Saved entries =>
┌──
-- pv_equiv track=rewrite | github.com/nikhil8052/Data-Structures | Python-ProblemSolving/series/number-series-1.py | printSeries
-- ===== SOURCE A (Python) =====
-- def printSeries(n):
--     i,j=(-1,-1)
--     arr=[]
--     for num in range (1, n+1 ):
--         if(num%2==1):
--             i=i+1
--             arr.append(pow(2,i))
--         else :
--             j=j+1
--             arr.append(pow(3,j))
--     return arr
-- ===== SOURCE B (Python) =====
-- def printSeries(n):
--     twos = [2 ** i for i in range((n + 1) // 2)]
--     threes = [3 ** j for j in range(n // 2)]
--     out = []
--     for a, b in zip(twos, threes):
--         out.append(a)
--         out.append(b)
--     if len(twos) > len(threes):
--         out.append(twos[-1])
--     return out
-- ===== Notes on version B (the rewrite author's own statement) =====
-- stated objective: alternative
-- what changed: B generates the power-of-2 and power-of-3 subsequences as two independent comprehensions and interleaves them (with a trailing 2-power for odd n), replacing A's single parity-branching loop with two running counters.
import Mathlib
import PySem

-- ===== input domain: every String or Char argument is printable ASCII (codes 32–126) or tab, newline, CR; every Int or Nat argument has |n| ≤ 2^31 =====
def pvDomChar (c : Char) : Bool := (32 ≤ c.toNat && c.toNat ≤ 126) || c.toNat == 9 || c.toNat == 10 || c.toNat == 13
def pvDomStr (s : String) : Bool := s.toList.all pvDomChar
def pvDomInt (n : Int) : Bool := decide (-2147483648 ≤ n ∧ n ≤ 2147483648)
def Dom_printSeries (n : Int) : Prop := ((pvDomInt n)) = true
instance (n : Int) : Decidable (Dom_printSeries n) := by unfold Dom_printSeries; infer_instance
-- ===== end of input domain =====

-- B builds the power-of-2 and power-of-3 subsequences separately and interleaves them,
-- instead of A's single parity-branching loop with two counters (objective: alternative decomposition).

-- ===== PORT A =====
-- one loop step of A: (i, j, arr) updated according to the parity of num
def stepA (st : Int × Int × List Int) (num : Int) : Int × Int × List Int :=
  if PySem.Int.mod num 2 = 1 then (st.1 + 1, st.2.1, st.2.2 ++ [(2:Int) ^ (st.1 + 1).toNat])
  else (st.1, st.2.1 + 1, st.2.2 ++ [(3:Int) ^ (st.2.1 + 1).toNat])

def printSeries (n : Int) : List Int :=
  ((PySem.List.pyRange 1 (n + 1) 1).foldl stepA (-1, -1, [])).2.2

-- ===== PORT B =====
-- range(m) for the comprehensions is List.range m.toNat (empty when m ≤ 0, as in Python)
def printSeries_alt (n : Int) : List Int :=
  let twos := (List.range (PySem.Int.floordiv (n + 1) 2).toNat).map (fun i => (2:Int) ^ i)
  let threes := (List.range (PySem.Int.floordiv n 2).toNat).map (fun j => (3:Int) ^ j)
  let out := (twos.zip threes).foldl (fun acc p => acc ++ [p.1, p.2]) []
  if threes.length < twos.length then out ++ [twos.getLast?.getD 0] else out

-- ===== PRECONDITION & SPEC =====
def Spec_printSeries (n : Int) (out : List Int) : Prop := out = printSeries_alt n
instance (n : Int) (out : List Int) : Decidable (Spec_printSeries n out) := by unfold Spec_printSeries; infer_instance

-- ===== CLAIM (what is proved, stated in full; the proofs are below) =====
def Claim_equal_printSeries : Prop := ∀ (n : Int), Dom_printSeries n → Spec_printSeries n (printSeries n)

-- ===== LEMMAS AND PROOFS =====

-- reference series: element m (0-based) is 2^(m/2) if m is even, else 3^(m/2)
def refSeries : Nat → List Int
  | 0 => []
  | m + 1 => refSeries m ++ [(if (m + 1) % 2 = 1 then (2:Int) else 3) ^ (m / 2)]

lemma foldA (m : Nat) :
    (PySem.List.pyRange 1 ((m : Int) + 1) 1).foldl stepA (-1, -1, []) =
      ((((m + 1) / 2 : Nat) : Int) - 1, ((m / 2 : Nat) : Int) - 1, refSeries m) := by
  induction m with
  | zero => simp [PySem.List.pyRange_one_eq_nil, refSeries]
  | succ m ih =>
      have h1 : (1 : Int) ≤ (m : Int) + 1 := by omega
      have hr : PySem.List.pyRange 1 ((m : Int) + 1 + 1) 1 =
          PySem.List.pyRange 1 ((m : Int) + 1) 1 ++ [(m : Int) + 1] :=
        PySem.List.pyRange_one_succ_right h1
      push_cast
      rw [hr, List.foldl_append, ih]
      have hmod : PySem.Int.mod ((m : Int) + 1) 2 = (((m + 1) % 2 : Nat) : Int) := by
        have := PySem.Int.mod_natCast (m + 1) 2
        push_cast at this ⊢
        exact_mod_cast this
      rcases Nat.even_or_odd m with ⟨k, hk⟩ | ⟨k, hk⟩
      · subst hk
        have hpar : ((k + k + 1) % 2 : Nat) = 1 := by omega
        rw [hpar] at hmod
        have h2 : refSeries (k + k + 1) = refSeries (k + k) ++ [(2:Int) ^ ((k + k) / 2)] := by
          simp [refSeries, hpar]
        rw [h2]
        push_cast at hmod ⊢
        unfold stepA
        simp only [List.foldl_cons, List.foldl_nil]
        rw [if_pos hmod]
        simp only [Prod.mk.injEq]
        refine ⟨by omega, by omega, ?_⟩
        have he : (((k:Int) + ↑k + 1) / 2 - 1 + 1).toNat = (k + k) / 2 := by omega
        rw [he]
      · subst hk
        have hpar : ((2 * k + 1 + 1) % 2 : Nat) = 0 := by omega
        rw [hpar] at hmod
        have hpar2 : (2 * k + 1) % 2 = 1 := by omega
        have h2 : refSeries (2 * k + 1 + 1) = refSeries (2 * k + 1) ++ [(3:Int) ^ ((2 * k + 1) / 2)] := by
          simp [refSeries, hpar]
        rw [h2]
        push_cast at hmod ⊢
        unfold stepA
        simp only [List.foldl_cons, List.foldl_nil]
        rw [if_neg (by rw [hmod]; norm_num)]
        simp only [Prod.mk.injEq]
        refine ⟨by omega, by omega, ?_⟩
        have he : ((2 * (k:Int) + 1) / 2 - 1 + 1).toNat = (2 * k + 1) / 2 := by omega
        rw [he]
  
lemma zipflat (k : Nat) :
    ((((List.range k).map (fun i => (2:Int) ^ i)).zip
        ((List.range k).map (fun j => (3:Int) ^ j))).foldl
      (fun acc p => acc ++ [p.1, p.2]) []) = refSeries (2 * k) := by
  induction k with
  | zero => simp [refSeries]
  | succ k ih =>
      rw [List.range_succ, List.map_append, List.map_append,
        List.zip_append (by simp), List.foldl_append, ih]
      have h2 : 2 * (k + 1) = (2 * k + 1) + 1 := by omega
      rw [h2]
      have e1 : (2 * k + 1 + 1) % 2 = 0 := by omega
      have e2 : (2 * k + 1) % 2 = 1 := by omega
      have e3 : (2 * k + 1) / 2 = k := by omega
      have e4 : (2 * k) / 2 = k := by omega
      simp [refSeries, e1, e2, e3, e4]

lemma altNat (m : Nat) : printSeries_alt (m : Int) = refSeries m := by
  have hf1 : (PySem.Int.floordiv ((m : Int) + 1) 2).toNat = (m + 1) / 2 := by
    have := PySem.Int.floordiv_natCast (m + 1) 2
    push_cast at this
    omega
  have hf2 : (PySem.Int.floordiv (m : Int) 2).toNat = m / 2 := by
    have := PySem.Int.floordiv_natCast m 2
    push_cast at this
    omega
  unfold printSeries_alt
  rw [hf1, hf2]
  rcases Nat.even_or_odd m with ⟨k, hk⟩ | ⟨k, hk⟩
  · subst hk
    have e1 : (k + k + 1) / 2 = k := by omega
    have e2 : (k + k) / 2 = k := by omega
    have e3 : k + k = 2 * k := by omega
    simp only [e1, e2]
    simp only [List.length_map, List.length_range]
    rw [if_neg (lt_irrefl k), e3, zipflat]
  · subst hk
    have e1 : (2 * k + 1 + 1) / 2 = k + 1 := by omega
    have e2 : (2 * k + 1) / 2 = k := by omega
    simp only [e1, e2]
    rw [List.range_succ, List.map_append]
    simp only [List.map_cons, List.map_nil]
    rw [show ((List.range k).map (fun j => (3:Int) ^ j)) =
        ((List.range k).map (fun j => (3:Int) ^ j)) ++ [] by simp]
    rw [List.zip_append (by simp)]
    simp only [List.zip_nil_right, List.append_nil]
    rw [zipflat]
    have hlen : ((List.range k).map (fun j => (3:Int) ^ j)).length <
        (((List.range k).map (fun i => (2:Int) ^ i)) ++ [(2:Int) ^ k]).length := by simp
    rw [if_pos hlen]
    have hlast : ((((List.range k).map (fun i => (2:Int) ^ i)) ++ [(2:Int) ^ k]).getLast?).getD 0
        = (2:Int) ^ k := by simp
    rw [hlast]
    have e3 : (2 * k + 1) % 2 = 1 := by omega
    simp [refSeries, e3]

-- ===== VERDICT (by name: the statement is the Claim_ definition above) =====
theorem printSeries_spec : Claim_equal_printSeries := by
  intro n _
  unfold Spec_printSeries
  rcases (show n ≤ 0 ∨ 0 < n by omega) with hn | hn
  · have hA : PySem.List.pyRange 1 (n + 1) 1 = [] :=
      PySem.List.pyRange_one_eq_nil (by omega)
    have h1 : (PySem.Int.floordiv (n + 1) 2).toNat = 0 := by
      have := PySem.Int.le_floordiv_iff_mul_le (a := n + 1) (b := 2) (q := 1) (by norm_num)
      omega
    have h2 : (PySem.Int.floordiv n 2).toNat = 0 := by
      have := PySem.Int.le_floordiv_iff_mul_le (a := n) (b := 2) (q := 1) (by norm_num)
      omega
    simp only [printSeries, printSeries_alt]
    rw [h1, h2]
    simp [hA]
  · obtain ⟨m, rfl⟩ : ∃ m : Nat, n = (m : Int) := ⟨n.toNat, by omega⟩
    rw [altNat]
    unfold printSeries
    rw [foldA]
└──
Assigned task => Each line above with the word "unfold" must be returned.

Answer =>
instance (n : Int) : Decidable (Dom_printSeries n) := by unfold Dom_printSeries; infer_instance
instance (n : Int) (out : List Int) : Decidable (Spec_printSeries n out) := by unfold Spec_printSeries; infer_instance
        unfold stepA
        unfold stepA
  unfold printSeries_alt
  unfold Spec_printSeries
    unfold printSeries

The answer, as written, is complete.